-- pv_equiv track=rewrite | github.com/raulhigueras/LolaVA | modules/mtranslator.py | extraer_palabra_de_frase
-- ===== SOURCE A (Python) =====
-- def extraer_palabra_de_frase(frase):
-- 	traducir = False
-- 	palabra = []
-- 	frase = frase.split(" ")
-- 	for p in frase:
-- 		if traducir == True:
-- 			palabra.append(p)
-- 		if p == "traducir" or p == "traduce":
-- 			traducir = True
-- 	return ' '.join(palabra)
-- ===== SOURCE B (Python) =====
-- def extraer_palabra_de_frase(frase):
--     words = frase.split(" ")
--     for i, w in enumerate(words):
--         if w == "traducir" or w == "traduce":
--             return ' '.join(words[i+1:])
--     return ''
-- ===== Notes on version B (the rewrite author's own statement) =====
-- stated objective: simpler
-- what changed: Replaces the boolean-flag-plus-accumulator scan with finding the first trigger word and slicing/joining the tail of the word list.
import Mathlib
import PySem

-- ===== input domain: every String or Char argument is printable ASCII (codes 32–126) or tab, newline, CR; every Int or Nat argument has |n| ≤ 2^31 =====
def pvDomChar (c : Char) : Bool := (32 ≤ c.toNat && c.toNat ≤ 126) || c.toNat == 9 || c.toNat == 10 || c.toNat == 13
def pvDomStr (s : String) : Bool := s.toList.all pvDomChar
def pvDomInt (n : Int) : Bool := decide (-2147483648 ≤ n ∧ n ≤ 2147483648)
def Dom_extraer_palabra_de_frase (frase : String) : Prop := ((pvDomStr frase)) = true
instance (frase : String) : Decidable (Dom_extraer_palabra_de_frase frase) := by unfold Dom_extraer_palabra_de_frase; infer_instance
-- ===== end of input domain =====

-- B replaces A's boolean-flag accumulator with find-first-trigger-then-join-the-tail (simpler decomposition, same cost).
-- ===== PORT A =====
-- Loop state: (traducir flag, accumulated words); 'palabra.append' and the trigger test in A's order.
def pvAStep (s : Bool × List String) (p : String) : Bool × List String :=
  let pal := if s.1 = true then s.2 ++ [p] else s.2
  let tr := if p = "traducir" ∨ p = "traduce" then true else s.1
  (tr, pal)

def extraer_palabra_de_frase (frase : String) : String :=
  let fraseWords := ((PySem.Str.split? frase " ").getD [])
  let st := fraseWords.foldl pvAStep (false, [])
  PySem.Str.join " " st.2

-- ===== PORT B =====
-- B: scan the word list for the first trigger word, then join the tail after it; '' if none.
def pvFindTail : List String → String
  | [] => ""
  | w :: rest => if w = "traducir" || w = "traduce" then PySem.Str.join " " rest else pvFindTail rest

def extraer_palabra_de_frase_alt (frase : String) : String :=
  pvFindTail (((PySem.Str.split? frase " ").getD []))

-- ===== PRECONDITION & SPEC =====
def Spec_extraer_palabra_de_frase (frase : String) (out : String) : Prop := out = extraer_palabra_de_frase_alt frase
instance (frase : String) (out : String) : Decidable (Spec_extraer_palabra_de_frase frase out) := by unfold Spec_extraer_palabra_de_frase; infer_instance

-- ===== CLAIM (what is proved, stated in full; the proofs are below) =====
def Claim_equal_extraer_palabra_de_frase : Prop := ∀ (frase : String), Dom_extraer_palabra_de_frase frase → Spec_extraer_palabra_de_frase frase (extraer_palabra_de_frase frase)

-- ===== LEMMAS AND PROOFS =====
theorem pvAStep_true (ws : List String) (acc : List String) :
    ws.foldl pvAStep (true, acc) = (true, acc ++ ws) := by
  induction ws generalizing acc with
  | nil => simp
  | cons w rest ih =>
    simp only [List.foldl_cons, pvAStep]
    split_ifs <;> simp [ih]

theorem pvFold_eq (ws : List String) :
    PySem.Str.join " " (ws.foldl pvAStep (false, [])).2 = pvFindTail ws := by
  induction ws with
  | nil => simp [pvFindTail, PySem.Str.join]
  | cons w rest ih =>
    simp only [List.foldl_cons, pvAStep, pvFindTail]
    by_cases h : w = "traducir" ∨ w = "traduce"
    · have hb : (w = "traducir" || w = "traduce") = true := by
        rcases h with h | h <;> simp [h]
      simp [h, hb, pvAStep_true]
    · have hb : (w = "traducir" || w = "traduce") = false := by
        simp only [not_or] at h; simp [h.1, h.2]
      simp [h, hb, ih]

-- ===== VERDICT (by name: the statement is the Claim_ definition above) =====
theorem extraer_palabra_de_frase_spec : Claim_equal_extraer_palabra_de_frase := by
  intro frase _
  unfold Spec_extraer_palabra_de_frase extraer_palabra_de_frase extraer_palabra_de_frase_alt
  simpa using pvFold_eq ((PySem.Str.split? frase " ").getD [])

#### [Directions]
After you work out how many lines in the material hold the word "pvDomChar", please respond with that number alone.

#### [Solution to this exercise]
2